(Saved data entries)
-- pv_equiv track=rewrite | github.com/linhdvu14/cp-sols | sols/CodeChef/ENCO2022/ENCOD03.py | solve
-- ===== SOURCE A (Python) =====
-- from heapq import heappush, heappop, heapify
--
-- def batch_sieve(N):
--     '''return all primes in [2..N] in O(N)'''
--     primes = []
--     lpf = [0]*(N+1)  # least prime factor
--     for i in range(2, N+1):
--         if lpf[i] == 0:
--             primes.append(i)
--             lpf[i] = i
--         for p in primes:
--             if p*i > N or p > lpf[i]: break  # lpf[p*i] <= lpf[i] < p
--             lpf[p*i] = p                     # set once per composite number
--     return primes
--
-- def solve(N):
--     h = batch_sieve(N)
--     heapify(h)
--     res = 0
--     while len(h) > 1:
--         a = heappop(h)
--         b = heappop(h)
--         res += a + b
--         heappush(h, a+b)
--     return res
-- ===== SOURCE B (Python) =====
-- def batch_sieve(N):
--     '''return all primes in [2..N] in O(N)'''
--     primes = []
--     lpf = [0]*(N+1)  # least prime factor
--     for i in range(2, N+1):
--         if lpf[i] == 0:
--             primes.append(i)
--             lpf[i] = i
--         for p in primes:
--             if p*i > N or p > lpf[i]: break  # lpf[p*i] <= lpf[i] < p
--             lpf[p*i] = p                     # set once per composite number
--     return primes
--
--
-- def _take_min(primes, sums, i, j):
--     '''front of the two queues: primes[i:] and sums[j:]; pick the smaller head'''
--     if j == len(sums) or (i < len(primes) and primes[i] <= sums[j]):
--         return primes[i], i + 1, j
--     return sums[j], i, j + 1
--
--
-- def solve(N):
--     # two-queue Huffman merge: primes are already sorted, and merged sums are
--     # produced in nondecreasing order, so two FIFO pointers replace the heap
--     primes = batch_sieve(N)
--     sums = []
--     i = j = 0
--     res = 0
--     while (len(primes) - i) + (len(sums) - j) > 1:
--         a, i, j = _take_min(primes, sums, i, j)
--         b, i, j = _take_min(primes, sums, i, j)
--         s = a + b
--         res += s
--         sums.append(s)
--     return res
-- ===== Notes on version B (the rewrite author's own statement) =====
-- stated objective: alternative
-- what changed: The heap-based Huffman merge over the primes is replaced by the two-queue method: the sorted prime list and an append-only list of merged sums are consumed through two FIFO pointers, picking the smaller front each time, so no heap sift operations are performed (the sieve is kept unchanged).
import Mathlib
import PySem

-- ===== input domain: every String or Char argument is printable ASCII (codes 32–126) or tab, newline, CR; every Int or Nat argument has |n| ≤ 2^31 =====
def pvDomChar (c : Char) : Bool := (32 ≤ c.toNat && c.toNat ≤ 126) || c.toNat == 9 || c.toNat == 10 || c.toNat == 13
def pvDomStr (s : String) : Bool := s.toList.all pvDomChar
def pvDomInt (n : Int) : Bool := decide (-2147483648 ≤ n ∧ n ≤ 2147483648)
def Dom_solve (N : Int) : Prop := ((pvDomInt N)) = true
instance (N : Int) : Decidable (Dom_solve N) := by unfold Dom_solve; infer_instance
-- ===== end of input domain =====

-- B replaces the heap-based Huffman merge of the primes by the two-queue (two
-- FIFO pointers) method; the sieve is shared verbatim by both versions.

-- ===== PORT A =====

-- batch_sieve, shared helper of both versions (Source B contains a verbatim copy).
-- All list indices below (i, p*i) are nonnegative and in range on every reached
-- state, so Nat-indexed getD/set are exact for Python's lpf[i] reads/writes.
def sieveInner (N i : Int) (ps : List Int) (lpf : List Int) : List Int :=
  match ps with
  | [] => lpf
  | p :: t =>
    if p * i > N ∨ p > lpf.getD i.toNat 0 then lpf
    else sieveInner N i t (lpf.set (p * i).toNat p)

def sieveStep (N : Int) (st : List Int × List Int) (i : Int) : List Int × List Int :=
  let primes := st.1
  let lpf := st.2
  let primes' := if lpf.getD i.toNat 0 = 0 then primes ++ [i] else primes
  let lpf' := if lpf.getD i.toNat 0 = 0 then lpf.set i.toNat i else lpf
  (primes', sieveInner N i primes' lpf')

def batchSieve (N : Int) : List Int :=
  ((PySem.List.pyRange 2 (N + 1) 1).foldl (sieveStep N)
    ([], List.replicate (N + 1).toNat 0)).1

-- heapq._siftdown(heap, startpos, pos) with newitem = heap[pos] passed explicitly
-- (the loop writes heap[pos] before it could ever read it, so this is exact)
def sdLoop (l : List Int) (startpos pos : Nat) (ni : Int) : List Int :=
  if h : startpos < pos then
    -- parentpos = (pos - 1) >> 1
    if ni < l.getD ((pos - 1) / 2) 0 then
      sdLoop (l.set pos (l.getD ((pos - 1) / 2) 0)) startpos ((pos - 1) / 2) ni
    else l.set pos ni
  else l.set pos ni
termination_by pos
decreasing_by omega

-- heapq._siftup's descend-to-leaf loop followed by heap[pos]=newitem; _siftdown
-- childpos selection inside _siftup's loop: right child iff it exists and
-- not heap[childpos] < heap[rightpos]
def childSel (l : List Int) (pos : Nat) : Nat :=
  if 2 * pos + 2 < l.length ∧ ¬ (l.getD (2 * pos + 1) 0 < l.getD (2 * pos + 2) 0)
  then 2 * pos + 2 else 2 * pos + 1

def suLoop (l : List Int) (startpos pos : Nat) (ni : Int) : List Int :=
  if _h : 2 * pos + 1 < l.length then
    suLoop (l.set pos (l.getD (childSel l pos) 0)) startpos (childSel l pos) ni
  else sdLoop (l.set pos ni) startpos pos ni
termination_by l.length - pos
decreasing_by
  simp only [List.length_set, childSel]
  split <;> omega

def siftup (l : List Int) (pos : Nat) : List Int := suLoop l pos pos (l.getD pos 0)

-- heapq.heapify: for i in reversed(range(n//2)): _siftup(x, i)
def pyHeapify (l : List Int) : List Int :=
  ((List.range (l.length / 2)).reverse).foldl (fun h i => siftup h i) l

-- heapq.heappop; Python raises IndexError on [] — callers only pop when len>1,
-- so the [] branch below is never reached
def heappop (l : List Int) : Int × List Int :=
  match l with
  | [] => (0, [])
  | _ :: _ =>
    let lastelt := l.getLastD 0
    let rest := l.dropLast
    if rest.isEmpty then (lastelt, rest)
    else (rest.getD 0 0, siftup (rest.set 0 lastelt) 0)

-- heapq.heappush: append then _siftdown(heap, 0, len(heap)-1)
def heappush (l : List Int) (item : Int) : List Int :=
  sdLoop (l ++ [item]) 0 l.length item

-- while len(h) > 1: a=heappop(h); b=heappop(h); res+=a+b; heappush(h,a+b)
-- fuel is only for termination; each iteration shrinks the heap by one, so
-- fuel = initial length is always enough
def loopA (fuel : Nat) (h : List Int) (res : Int) : Int :=
  match fuel with
  | 0 => res
  | fuel + 1 =>
    if 1 < h.length then
      let p1 := heappop h
      let p2 := heappop p1.2
      loopA fuel (heappush p2.2 (p1.1 + p2.1)) (res + (p1.1 + p2.1))
    else res

def solve (N : Int) : Int :=
  let h := pyHeapify (batchSieve N)
  loopA h.length h 0

-- ===== PORT B =====

-- _take_min(primes, sums, i, j)
def takeMin (primes sums : List Int) (i j : Nat) : Int × Nat × Nat :=
  if j = sums.length ∨ (i < primes.length ∧ primes.getD i 0 ≤ sums.getD j 0) then
    (primes.getD i 0, i + 1, j)
  else (sums.getD j 0, i, j + 1)

-- while (len(primes)-i)+(len(sums)-j) > 1: pop two mins, append their sum.
-- fuel is only for termination; remaining-element count drops by one per
-- iteration, so fuel = len(primes) is always enough
def loopB (fuel : Nat) (primes sums : List Int) (i j : Nat) (res : Int) : Int :=
  match fuel with
  | 0 => res
  | fuel + 1 =>
    if 1 < (primes.length - i) + (sums.length - j) then
      let t1 := takeMin primes sums i j
      let t2 := takeMin primes sums t1.2.1 t1.2.2
      let s := t1.1 + t2.1
      loopB fuel primes (sums ++ [s]) t2.2.1 t2.2.2 (res + s)
    else res

def solve_alt (N : Int) : Int :=
  let primes := batchSieve N
  loopB primes.length primes [] 0 0 0

-- ===== PRECONDITION & SPEC =====
def Spec_solve (N : Int) (out : Int) : Prop := out = solve_alt N
instance (N : Int) (out : Int) : Decidable (Spec_solve N out) := by unfold Spec_solve; infer_instance

-- ===== CLAIM (what is proved, stated in full; the proofs are below) =====
def Claim_equal_solve : Prop := ∀ (N : Int), Dom_solve N → Spec_solve N (solve N)

-- ===== LEMMAS AND PROOFS =====

-- ---- basic list facts ----
theorem getD_set_ne (l : List Int) (m n : Nat) (v : Int) (h : m ≠ n) :
    (l.set m v).getD n 0 = l.getD n 0 := by
  simp [List.getD, List.getElem?_set_ne h]

theorem getD_set_self (l : List Int) (m : Nat) (v : Int) (h : m < l.length) :
    (l.set m v).getD m 0 = v := by
  simp [List.getD, h]

theorem set_getD_self (l : List Int) (m : Nat) (h : m < l.length) :
    l.set m (l.getD m 0) = l := by
  have : l.getD m 0 = l[m] := List.getD_eq_getElem l 0 h
  rw [this, List.set_getElem_self]

theorem set_perm (l : List Int) (n : Nat) (x : Int) (h : n < l.length) :
    (l.set n x).Perm (x :: l.eraseIdx n) := by
  induction l generalizing n with
  | nil => simp at h
  | cons a t ih =>
    cases n with
    | zero => simp
    | succ m =>
      simp only [List.set_cons_succ, List.eraseIdx_cons_succ]
      exact ((ih m (by simpa using h)).cons a).trans (List.Perm.swap x a _)

theorem eraseIdx_set_same (l : List Int) (n : Nat) (x : Int) :
    (l.set n x).eraseIdx n = l.eraseIdx n := by
  induction l generalizing n with
  | nil => simp
  | cons a t ih =>
    cases n with
    | zero => simp
    | succ m => simpa using ih m
-- A's state machine over the expanded segments = B's renderer over the segments
lemma AtoEmit : ∀ (rs : List (Int × Int × Int)) (t1 t2 : List String) (c px py : Int),
    JL (pvA_endBlock t1 c).1 = JL t2 → 0 ≤ c →
    List.IsChain RunLt rs →
    (∀ r ∈ rs, 1 ≤ r.2.2 ∧ 0 ≤ r.2.1 ∧ 0 ≤ r.1) →
    (∀ r ∈ rs.head?, py ≤ r.1 ∧ (r.1 = py → px < r.2.1 ∧ (c = 0 ∨ px + 1 < r.2.1))) →
    ∃ st, (rs.flatMap pvExpand).foldl pvA_step (some (t1, c, px, py)) = some st ∧
      JL (pvA_endBlock st.1 st.2.1).1 = JL ((rs.foldl pvB_emit (t2, py, px)).1) := by
  intro rs
  induction rs with
  | nil =>
    intro t1 t2 c px py hJ _ _ _ _
    exact ⟨(t1, c, px, py), by simp, hJ⟩
  | cons r rs' ih =>
    intro t1 t2 c px py hJ hc hch hall hhead
    obtain ⟨y, xs, n⟩ := r
    obtain ⟨hn, hxs0, hy0⟩ := hall (y, xs, n) (by simp)
    obtain ⟨hpy, hsame⟩ := hhead (y, xs, n) (by simp)
    simp only at hpy hsame hn hxs0 hy0
    have hch' : List.IsChain RunLt rs' := by
      cases rs' with
      | nil => simp
      | cons b t => exact (List.isChain_cons_cons.mp hch).2
    have hm : ((n - 1).toNat : Int) = n - 1 := by omega
    have hexp : pvExpand (y, xs, n)
        = (xs, y) :: (List.range (n - 1).toNat).map (fun k : Nat => (xs + ((k : Int) + 1), y)) :=
      expand_cons y xs n hn
    -- after processing this segment A's state is (T, n, xs + n - 1, y) with
    -- JL (endBlock T n) = JL t2' for B's t2'
    have key : ∃ T, (pvExpand (y, xs, n)).foldl pvA_step (some (t1, c, px, py))
          = some (T, n, xs + n - 1, y) ∧
        JL (pvA_endBlock T n).1 = JL ((pvB_emit (t2, py, px) (y, xs, n)).1) := by
      by_cases hrow : y = py
      · -- same row
        obtain ⟨hpx, hdisj⟩ := hsame hrow
        subst hrow
        have hemit : (pvB_emit (t2, y, px) (y, xs, n)).1
            = (if xs - px > 1 then t2 ++ [pvB_tok (xs - px - 1) "b"] else t2)
                ++ [pvB_tok n "o"] := by
          simp [pvB_emit]
        by_cases hadj : xs = px + 1
        · have hc0 : c = 0 := by
            rcases hdisj with h | h
            · exact h
            · omega
          subst hc0
          have h1 := stepA_same_row_adj t1 0 px (xs, y) hadj
          refine ⟨t1, ?_, ?_⟩
          · rw [hexp, List.foldl_cons, h1, adjFold]
            exact stEq _ _ _ _ _ _ _ (by omega) (by simp only; omega) (by simp only)
          · rw [hemit, if_neg (by omega)]
            rw [endBlock_pos t1 n (by omega), JL_appendNumber]
            rw [endBlock_nonpos t1 0 (by omega)] at hJ
            rw [hJ]; simp
        · have hgap : px + 1 < xs := by omega
          have h1 := stepA_same_row_gap t1 c px (xs, y) hgap
          refine ⟨pvA_appendNumber (pvA_endBlock t1 c).1 (xs - px - 1) "b", ?_, ?_⟩
          · rw [hexp, List.foldl_cons, h1, adjFold]
            exact stEq _ _ _ _ _ _ _ (by omega) (by simp only; omega) (by simp only)
          · rw [hemit, if_pos (by omega)]
            rw [endBlock_pos _ n (by omega), JL_appendNumber, JL_appendNumber, hJ]
            simp
      · -- row change
        have hlt : py < y := by omega
        have hsp := splitStep t1 c px py (xs, y) (show 0 < (xs, y).2 - py by simp only; omega) hc
        have hemit : (pvB_emit (t2, py, px) (y, xs, n)).1
            = ((t2 ++ [pvB_tok (y - py) "$"])
                ++ (if xs > 0 then [pvB_tok xs "b"] else []))
                ++ [pvB_tok n "o"] := by
          by_cases hx : 0 < xs <;> simp [pvB_emit, hrow, hx]
        by_cases hx : xs = 0
        · have h1 := stepA_same_row_adj (pvA_appendNumber (pvA_endBlock t1 c).1 (y - py) "$")
            0 (-1) (xs, y) (by omega)
          refine ⟨pvA_appendNumber (pvA_endBlock t1 c).1 (y - py) "$", ?_, ?_⟩
          · rw [hexp, List.foldl_cons, hsp, h1, adjFold]
            exact stEq _ _ _ _ _ _ _ (by omega) (by simp only; omega) (by simp only)
          · rw [hemit, if_neg (by omega)]
            rw [endBlock_pos _ n (by omega), JL_appendNumber, JL_appendNumber, hJ]
            simp
        · have hxpos : 0 < xs := by omega
          have h1 := stepA_same_row_gap (pvA_appendNumber (pvA_endBlock t1 c).1 (y - py) "$")
            0 (-1) (xs, y) (by omega)
          refine ⟨pvA_appendNumber
              (pvA_endBlock (pvA_appendNumber (pvA_endBlock t1 c).1 (y - py) "$") 0).1
              (xs - (-1) - 1) "b", ?_, ?_⟩
          · rw [hexp, List.foldl_cons, hsp, h1, adjFold]
            exact stEq _ _ _ _ _ _ _ (by omega) (by simp only; omega) (by simp only)
          · rw [hemit, if_pos hxpos]
            rw [endBlock_pos _ n (by omega), JL_appendNumber,
              endBlock_nonpos _ 0 (by omega), JL_appendNumber, JL_appendNumber, hJ]
            have hxx : xs - (-1) - 1 = xs := by ring
            rw [hxx]
            simp
    obtain ⟨T, hT, hTJ⟩ := key
    have hemitState : pvB_emit (t2, py, px) (y, xs, n)
        = ((pvB_emit (t2, py, px) (y, xs, n)).1, y, xs + n - 1) := by
      by_cases hrow : y = py <;>
        simp [pvB_emit, hrow]
    obtain ⟨st, hst, hstJ⟩ := ih T ((pvB_emit (t2, py, px) (y, xs, n)).1) n (xs + n - 1) y
      hTJ (by omega) hch' (fun r hr => hall r (by simp [hr]))
      (by
        cases rs' with
        | nil => simp
        | cons b t =>
          intro r' hr'
          simp only [List.head?_cons, Option.mem_def, Option.some.injEq] at hr'
          subst hr'
          have hR : RunLt (y, xs, n) b := (List.isChain_cons_cons.mp hch).1
          unfold RunLt at hR
          simp only at hR
          constructor
          · omega
          · intro hb
            constructor
            · omega
            · right; omega)
    refine ⟨st, ?_, ?_⟩
    · rw [List.flatMap_cons, List.foldl_append, hT, hst]
    · rw [List.foldl_cons, hemitState]
      rw [hemitState] at hstJ
      exact hstJ.trans (by rw [← hemitState])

→ Task to complete
Of the lines above, retype only those from the line containing "def loopA (fuel" through the line containing "let p2 := heappop p1.2", including both, exactly.

→ Output of the exercise
def loopA (fuel : Nat) (h : List Int) (res : Int) : Int :=
  match fuel with
  | 0 => res
  | fuel + 1 =>
    if 1 < h.length then
      let p1 := heappop h
      let p2 := heappop p1.2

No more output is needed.